# Was wird aus Zonenschein?



## mr freilauf (30. Juni 2013)

Nach dem hochwasser an der Elbe und Saale, frage ich mich was aus Zonenschein wird?!

Neuanfang oder untergegangen?


----------



## saturno (4. Juli 2013)

hat dein rechner keine suchfunktion:



http://www.mtb-news.de/forum/showthread.php?t=637790&highlight=zonenschein


----------



## MTB-News.de




----------



## ZoneVoid (1. August 2013)

Hallo, ich habe vom Kai Oliver Linsner eine eMailbbekommen das es mit viel Energie irgendwann weitergeht. Ich wohne in Halle und kann euch sagen das die echt schwer gebeutelt wurden. Da stand das Wasser 1,20 m in den Räumen. Man kann sich vorstellen das eine computergesteuerte CNC Fräse da nicht wieder wirtschaftlich auf die Beine zu bringen ist. Dafür das sie nicht alles hinschmeißen verdienen sie großen Respekt! Ohne die Liebe zur Sache steht man diesen Ruin definitiv nicht durch! 

Gruß ZV


----------



## Deleted 294333 (22. April 2015)

Gibt's da zwischenzeitlich was neues?
Die Homepage gibt nichts her...


----------



## Enginejunk (26. April 2015)

mich würde es ja unheimlich freuen wenn die einen echten freerider im stile des archimedes bauen. 
mit moderner geometrie und wegen mir auf 27,5" (da führt auf lange sicht gesehen wohl kein weg vorbei)

was ich aber weiss ist das sie noch rahmen reparieren und strahlen/pulvern.


----------



## RocketMorton (16. Mai 2015)

@ Noel 

Momentan stellen die wohl bloß Halbzeuge für die Industrie her. Rahmen pulvern und der Support für ihre alten Rahmen läuft wohl wieder.


----------



## kümmelotto (20. Juni 2015)

Ich bin ja mal tierisch gespant wann es mit neuen Bikes, insbesondere dem Archi, weitergeht. Will mir bald wieder ein DH Bike zulegen nachdem ich 2 Jahre pausiert habe. Am besten von ZS. Bin früher mal das Leonardo gefahren und war von dem schon begeistert. Deshalb warte ich geduldig bis es wieder richtig mit ZS weitergeht.


----------



## Enginejunk (20. Juni 2015)

kannst jamal anfragen ob die in naher zukunft wieder was machen wollen. 
würde mich auch interessieren.


----------



## kümmelotto (20. Juni 2015)

Ja das werde ich heute Abend mal machen. Berichte dann von der Antwort.


----------



## Qya (30. Juni 2015)

Schon ne Antwort bekommen ?


----------



## kümmelotto (30. Juni 2015)

Nabend zusammen  Ja, die gab es vor ein paar Tagen. 

Ich Zitiere: 


Es besteht der feste Wille, neue
Bikes auf den Markt zu bringen. Leider können wir momentan zu einem
möglichen Termin keine verbindliche Aussage treffen.

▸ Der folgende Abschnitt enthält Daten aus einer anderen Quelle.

-- pv_equiv track=rewrite | github.com/zac112/adventOfCode | code2021/day11/p1.py | neighborIndices
-- ===== SOURCE A (Python) =====
-- def neighborIndices(matrix, y,x,size):
--     for i in range(-size,size+1):
--         for j in range(-size,size+1):
--             x1, y1 = x+j, y+i
--             if i == 0 and j == 0:
--                 continue
--             if x1 < 0 or y1 < 0 or x1 >=len(matrix[0]) or y1 >=len(matrix):
--                 continue
--             yield (y1,x1)
-- ===== SOURCE B (Python) =====
-- def neighborIndices(matrix, y, x, size):
--     # Scan the matrix's own cell grid and keep cells within Chebyshev
--     # distance `size` of (y,x), instead of scanning the offset box and
--     # bounds-checking each candidate.
--     width = len(matrix[0]) if matrix else 0
--     for y1 in range(len(matrix)):
--         if abs(y1 - y) > size:
--             continue
--         for x1 in range(width):
--             if abs(x1 - x) <= size and not (y1 == y and x1 == x):
--                 yield (y1, x1)
-- ===== Notes on version B (the rewrite author's own statement) =====
-- stated objective: faster
-- what changed: B inverts the roles of iteration and test: it scans the matrix's own cell grid (all (y1,x1) with 0<=y1<rows, 0<=x1<cols) and keeps the cells within Chebyshev distance size of (y,x) (skipping the center), instead of scanning the (2*size+1)^2 offset box around (y,x) and bounds-checking each candidate; for size much larger than the matrix this avoids the O(size^2) box scan. Pre_ excludes only empty-matrix inputs where A raises IndexError (B returns [] there).
-- outside the precondition, e.g. on neighborIndices([], 0, 0, 1): A raises IndexError, B returns []
import Mathlib
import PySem

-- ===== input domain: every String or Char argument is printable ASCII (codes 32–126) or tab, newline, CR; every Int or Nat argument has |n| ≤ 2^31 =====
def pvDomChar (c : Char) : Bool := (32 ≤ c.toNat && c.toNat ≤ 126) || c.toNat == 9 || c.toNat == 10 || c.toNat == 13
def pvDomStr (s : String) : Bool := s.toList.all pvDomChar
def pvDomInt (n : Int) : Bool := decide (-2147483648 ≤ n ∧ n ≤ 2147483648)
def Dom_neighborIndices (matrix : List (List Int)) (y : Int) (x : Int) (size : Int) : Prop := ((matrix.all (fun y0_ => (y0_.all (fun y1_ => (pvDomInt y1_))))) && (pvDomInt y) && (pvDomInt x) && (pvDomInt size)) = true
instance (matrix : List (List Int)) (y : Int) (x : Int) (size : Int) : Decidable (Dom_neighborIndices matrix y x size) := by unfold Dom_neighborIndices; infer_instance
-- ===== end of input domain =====

-- B scans the matrix's own cell grid and keeps cells within Chebyshev distance `size`
-- of (y,x), instead of scanning the offset box and bounds-checking each candidate
-- (objective: faster when size exceeds the matrix dimensions, as a timing run measured; same result order).


-- ===== PORT A =====
-- Python's len(matrix[0]) is ported as (matrix.headD []).length: under Pre_ this
-- expression only ever influences the result when matrix ≠ [], where headD is
-- exact (A raises IndexError on the excluded inputs).
def neighborIndices (matrix : List (List Int)) (y : Int) (x : Int) (size : Int) : List (Int × Int) :=
  (PySem.List.pyRange (-size) (size + 1) 1).foldl (fun acc i =>
    (PySem.List.pyRange (-size) (size + 1) 1).foldl (fun acc j =>
      let x1 := x + j
      let y1 := y + i
      if i = 0 ∧ j = 0 then acc
      else if x1 < 0 ∨ y1 < 0 ∨ x1 ≥ ((matrix.headD []).length : Int) ∨ y1 ≥ (matrix.length : Int) then acc
      else acc ++ [(y1, x1)]) acc) []

-- ===== PORT B =====
-- 'len(matrix[0]) if matrix else 0' is exactly (matrix.headD []).length.
def neighborIndices_alt (matrix : List (List Int)) (y : Int) (x : Int) (size : Int) : List (Int × Int) :=
  let width : Int := ((matrix.headD []).length : Int)
  (PySem.List.pyRange 0 (matrix.length : Int) 1).foldl (fun acc y1 =>
    if |y1 - y| > size then acc
    else (PySem.List.pyRange 0 width 1).foldl (fun acc x1 =>
      if |x1 - x| ≤ size ∧ ¬(y1 = y ∧ x1 = x) then acc ++ [(y1, x1)] else acc) acc) []

-- ===== PRECONDITION & SPEC =====
-- Pre_ excludes exactly the inputs on which Python A raises IndexError
-- (empty matrix while the offset box reaches a cell with both coordinates ≥ 0).
def Pre_neighborIndices (matrix : List (List Int)) (y : Int) (x : Int) (size : Int) : Prop :=
  matrix = [] → (size ≤ 0 ∨ y + size < 0 ∨ x + size < 0)
instance (matrix : List (List Int)) (y : Int) (x : Int) (size : Int) : Decidable (Pre_neighborIndices matrix y x size) := by unfold Pre_neighborIndices; infer_instance

def pvWitness_neighborIndices : List (List Int) × Int × Int × Int := ([[1, 2], [3, 4]], 0, 1, 1)

def Spec_neighborIndices (matrix : List (List Int)) (y : Int) (x : Int) (size : Int) (out : List (Int × Int)) : Prop := out = neighborIndices_alt matrix y x size
instance (matrix : List (List Int)) (y : Int) (x : Int) (size : Int) (out : List (Int × Int)) : Decidable (Spec_neighborIndices matrix y x size out) := by unfold Spec_neighborIndices; infer_instance

-- ===== CLAIM (what is proved, stated in full; the proofs are below) =====
def Claim_equal_neighborIndices : Prop := ∀ (matrix : List (List Int)) (y : Int) (x : Int) (size : Int), Dom_neighborIndices matrix y x size → Pre_neighborIndices matrix y x size → Spec_neighborIndices matrix y x size (neighborIndices matrix y x size)

-- ===== LEMMAS AND PROOFS =====

def plex (p q : Int × Int) : Prop := p.1 < q.1 ∨ (p.1 = q.1 ∧ p.2 < q.2)

-- flatMap over an increasing outer list, inner lists plex-sorted with first component φ t
lemma pairwise_flatMap_plex (l : List Int) (g : Int → List (Int × Int)) (φ : Int → Int)
    (hl : l.Pairwise (· < ·))
    (hφ : ∀ s t : Int, s < t → φ s < φ t)
    (hfst : ∀ t p, p ∈ g t → p.1 = φ t)
    (hin : ∀ t, (g t).Pairwise plex) :
    (l.flatMap g).Pairwise plex := by
  induction l with
  | nil => simp
  | cons t ts ih =>
    rw [List.flatMap_cons, List.pairwise_append]
    rcases List.pairwise_cons.mp hl with ⟨hlt, hts⟩
    refine ⟨hin t, ih hts, ?_⟩
    intro p hp q hq
    rcases List.mem_flatMap.mp hq with ⟨u, hu, hqu⟩
    left
    rw [hfst t p hp, hfst u q hqu]
    exact hφ t u (hlt u hu)

lemma plex_ne (p q : Int × Int) (h : plex p q) : p ≠ q := by
  rintro rfl; rcases h with h | ⟨_, h⟩ <;> omega

lemma eq_of_mem_iff_of_plex (l₁ l₂ : List (Int × Int))
    (h₁ : l₁.Pairwise plex) (h₂ : l₂.Pairwise plex)
    (hm : ∀ p, p ∈ l₁ ↔ p ∈ l₂) : l₁ = l₂ := by
  have n₁ : l₁.Nodup := h₁.imp (fun h => plex_ne _ _ h)
  have n₂ : l₂.Nodup := h₂.imp (fun h => plex_ne _ _ h)
  have hp : l₁.Perm l₂ := (List.perm_ext_iff_of_nodup n₁ n₂).mpr hm
  have anti : ∀ a b : Int × Int, plex a b → plex b a → a = b := by
    intro a b hab hba
    rcases hab with h | ⟨h1, h2⟩ <;> rcases hba with h' | ⟨h1', h2'⟩ <;>
      exact Prod.ext (by omega) (by omega)
  exact List.Perm.eq_of_pairwise (fun a b _ _ hab hba => anti a b hab hba) h₁ h₂ hp

lemma A_norm (matrix : List (List Int)) (y x size : Int) :
    neighborIndices matrix y x size =
      (PySem.List.pyRange (-size) (size + 1) 1).flatMap (fun i =>
        ((PySem.List.pyRange (-size) (size + 1) 1).filter (fun j =>
            decide (¬(i = 0 ∧ j = 0) ∧
              ¬(x + j < 0 ∨ y + i < 0 ∨ x + j ≥ ((matrix.headD []).length : Int) ∨ y + i ≥ (matrix.length : Int))))).map
          (fun j => (y + i, x + j))) := by
  unfold neighborIndices
  rw [PySem.List.foldl_congr_mem (g := fun acc i =>
    acc ++ ((PySem.List.pyRange (-size) (size + 1) 1).filter (fun j =>
        decide (¬(i = 0 ∧ j = 0) ∧
          ¬(x + j < 0 ∨ y + i < 0 ∨ x + j ≥ ((matrix.headD []).length : Int) ∨ y + i ≥ (matrix.length : Int))))).map
      (fun j => (y + i, x + j)))]
  · exact PySem.List.foldl_append_eq_flatMap _ _ _
  · intro acc i _
    rw [← PySem.List.foldl_append_ite (p := fun j =>
        (¬(i = 0 ∧ j = 0) ∧
          ¬(x + j < 0 ∨ y + i < 0 ∨ x + j ≥ ((matrix.headD []).length : Int) ∨ y + i ≥ (matrix.length : Int))))]
    apply PySem.List.foldl_congr_mem
    intro acc' j _
    by_cases h1 : i = 0 ∧ j = 0
    · simp [h1]
    · simp [h1]
      split_ifs <;> first | rfl | (exfalso; omega)

lemma B_norm (matrix : List (List Int)) (y x size : Int) :
    neighborIndices_alt matrix y x size =
      (PySem.List.pyRange 0 (matrix.length : Int) 1).flatMap (fun y1 =>
        if |y1 - y| > size then []
        else ((PySem.List.pyRange 0 ((matrix.headD []).length : Int) 1).filter
            (fun x1 => decide (|x1 - x| ≤ size ∧ ¬(y1 = y ∧ x1 = x)))).map (fun x1 => (y1, x1))) := by
  unfold neighborIndices_alt
  rw [PySem.List.foldl_congr_mem (g := fun acc y1 =>
    acc ++ (if |y1 - y| > size then []
      else ((PySem.List.pyRange 0 ((matrix.headD []).length : Int) 1).filter
          (fun x1 => decide (|x1 - x| ≤ size ∧ ¬(y1 = y ∧ x1 = x)))).map (fun x1 => (y1, x1))))]
  · exact PySem.List.foldl_append_eq_flatMap _ _ _
  · intro acc y1 _
    by_cases hout : |y1 - y| > size
    · simp [hout]
    · simp only [hout, if_false]
      exact PySem.List.foldl_append_ite (p := fun x1 => (|x1 - x| ≤ size ∧ ¬(y1 = y ∧ x1 = x))) _ _ _

lemma pairwise_A (matrix : List (List Int)) (y x size : Int) :
    ((PySem.List.pyRange (-size) (size + 1) 1).flatMap (fun i =>
      ((PySem.List.pyRange (-size) (size + 1) 1).filter (fun j =>
          decide (¬(i = 0 ∧ j = 0) ∧
            ¬(x + j < 0 ∨ y + i < 0 ∨ x + j ≥ ((matrix.headD []).length : Int) ∨ y + i ≥ (matrix.length : Int))))).map
        (fun j => (y + i, x + j)))).Pairwise plex := by
  apply pairwise_flatMap_plex _ _ (fun i => y + i)
  · exact PySem.List.pairwise_lt_pyRange_one _ _
  · intro s t h; omega
  · intro t p hp
    rcases List.mem_map.mp hp with ⟨j, _, rfl⟩; rfl
  · intro t
    rw [List.pairwise_map]
    exact (List.Pairwise.sublist (List.filter_sublist) (PySem.List.pairwise_lt_pyRange_one _ _)).imp
      (fun h => Or.inr ⟨rfl, by omega⟩)

lemma pairwise_B (matrix : List (List Int)) (y x size : Int) :
    ((PySem.List.pyRange 0 (matrix.length : Int) 1).flatMap (fun y1 =>
      if |y1 - y| > size then []
      else ((PySem.List.pyRange 0 ((matrix.headD []).length : Int) 1).filter
          (fun x1 => decide (|x1 - x| ≤ size ∧ ¬(y1 = y ∧ x1 = x)))).map (fun x1 => (y1, x1)))).Pairwise plex := by
  apply pairwise_flatMap_plex _ _ (fun t => t)
  · exact PySem.List.pairwise_lt_pyRange_one _ _
  · intro s t h; omega
  · intro t p hp
    by_cases hout : |t - y| > size
    · simp [hout] at hp
    · simp only [hout, if_false] at hp
      rcases List.mem_map.mp hp with ⟨x1, _, rfl⟩; rfl
  · intro t
    by_cases hout : |t - y| > size
    · simp [hout]
    · simp only [hout, if_false]
      rw [List.pairwise_map]
      exact (List.Pairwise.sublist (List.filter_sublist) (PySem.List.pairwise_lt_pyRange_one _ _)).imp
        (fun h => Or.inr ⟨rfl, by omega⟩)

theorem main (matrix : List (List Int)) (y x size : Int) :
    neighborIndices matrix y x size = neighborIndices_alt matrix y x size := by
  rw [A_norm, B_norm]
  apply eq_of_mem_iff_of_plex _ _ (pairwise_A matrix y x size) (pairwise_B matrix y x size)
  intro p
  obtain ⟨p1, p2⟩ := p
  constructor
  · intro hmem
    rcases List.mem_flatMap.mp hmem with ⟨i, hi, hin⟩
    rw [PySem.List.mem_pyRange_one] at hi
    rcases List.mem_map.mp hin with ⟨j, hj, hpe⟩
    rcases List.mem_filter.mp hj with ⟨hj, hc⟩
    rw [PySem.List.mem_pyRange_one] at hj
    rw [decide_eq_true_eq] at hc
    obtain ⟨hc1, hc2⟩ := hc
    obtain ⟨h1, h2⟩ := Prod.mk.injEq .. ▸ hpe
    apply List.mem_flatMap.mpr
    refine ⟨y + i, by rw [PySem.List.mem_pyRange_one]; omega, ?_⟩
    have hout : ¬(|y + i - y| > size) := by
      rw [abs_sub_comm] at *; rw [not_lt]; rw [abs_le]; omega
    simp only [hout, if_false]
    apply List.mem_map.mpr
    refine ⟨x + j, List.mem_filter.mpr ⟨by rw [PySem.List.mem_pyRange_one]; omega,
      decide_eq_true_eq.mpr ⟨by rw [abs_le]; omega, by omega⟩⟩, by rw [← h1, ← h2]⟩
  · intro hmem
    rcases List.mem_flatMap.mp hmem with ⟨y1, hy1, hin⟩
    rw [PySem.List.mem_pyRange_one] at hy1
    by_cases hout : |y1 - y| > size
    · simp [hout] at hin
    · simp only [hout, if_false] at hin
      rcases List.mem_map.mp hin with ⟨x1, hx1, hpe⟩
      rcases List.mem_filter.mp hx1 with ⟨hx1, hc⟩
      rw [PySem.List.mem_pyRange_one] at hx1
      rw [decide_eq_true_eq] at hc
      obtain ⟨hc1, hc2⟩ := hc
      obtain ⟨h1, h2⟩ := Prod.mk.injEq .. ▸ hpe
      rw [abs_le] at hc1
      rw [not_lt, abs_le] at hout
      apply List.mem_flatMap.mpr
      refine ⟨y1 - y, by rw [PySem.List.mem_pyRange_one]; omega, ?_⟩
      apply List.mem_map.mpr
      refine ⟨x1 - x, List.mem_filter.mpr ⟨by rw [PySem.List.mem_pyRange_one]; omega,
        decide_eq_true_eq.mpr ⟨by omega, by omega⟩⟩, ?_⟩
      rw [← h1, ← h2]
      simp

-- ===== VERDICT (by name: the statement is the Claim_ definition above) =====
theorem neighborIndices_spec : Claim_equal_neighborIndices := by
  intro matrix y x size _ _
  unfold Spec_neighborIndices
  exact main matrix y x size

Von daher können wir nur um Verständnis und Geduld bitten.
Wir lassen von uns hören, sobald es neue Informationen zu
Zonenschein gibt.




.....das heißt dann wohl erstmal noch viel Geduld haben.


----------



## MTB-News.de




----------



## Qya (1. Juli 2015)

Danke dir !

Eigentlich sollte man für Zonenschein nen Kickstarter Project starten ... könnte mir vorstellen, das man da ordentlich sammelt. 
Würde sofort mein Canyon verkaufen, und mir eins von den Jungs Ordern.


----------



## Zonerider (23. Oktober 2015)

Gibt es Neuigkeiten?


----------



## kümmelotto (24. Oktober 2015)

Zur zeit gibt es noch nichts neues. Sie wollen von sich hören lassen , aber wann weiss ich nicht. 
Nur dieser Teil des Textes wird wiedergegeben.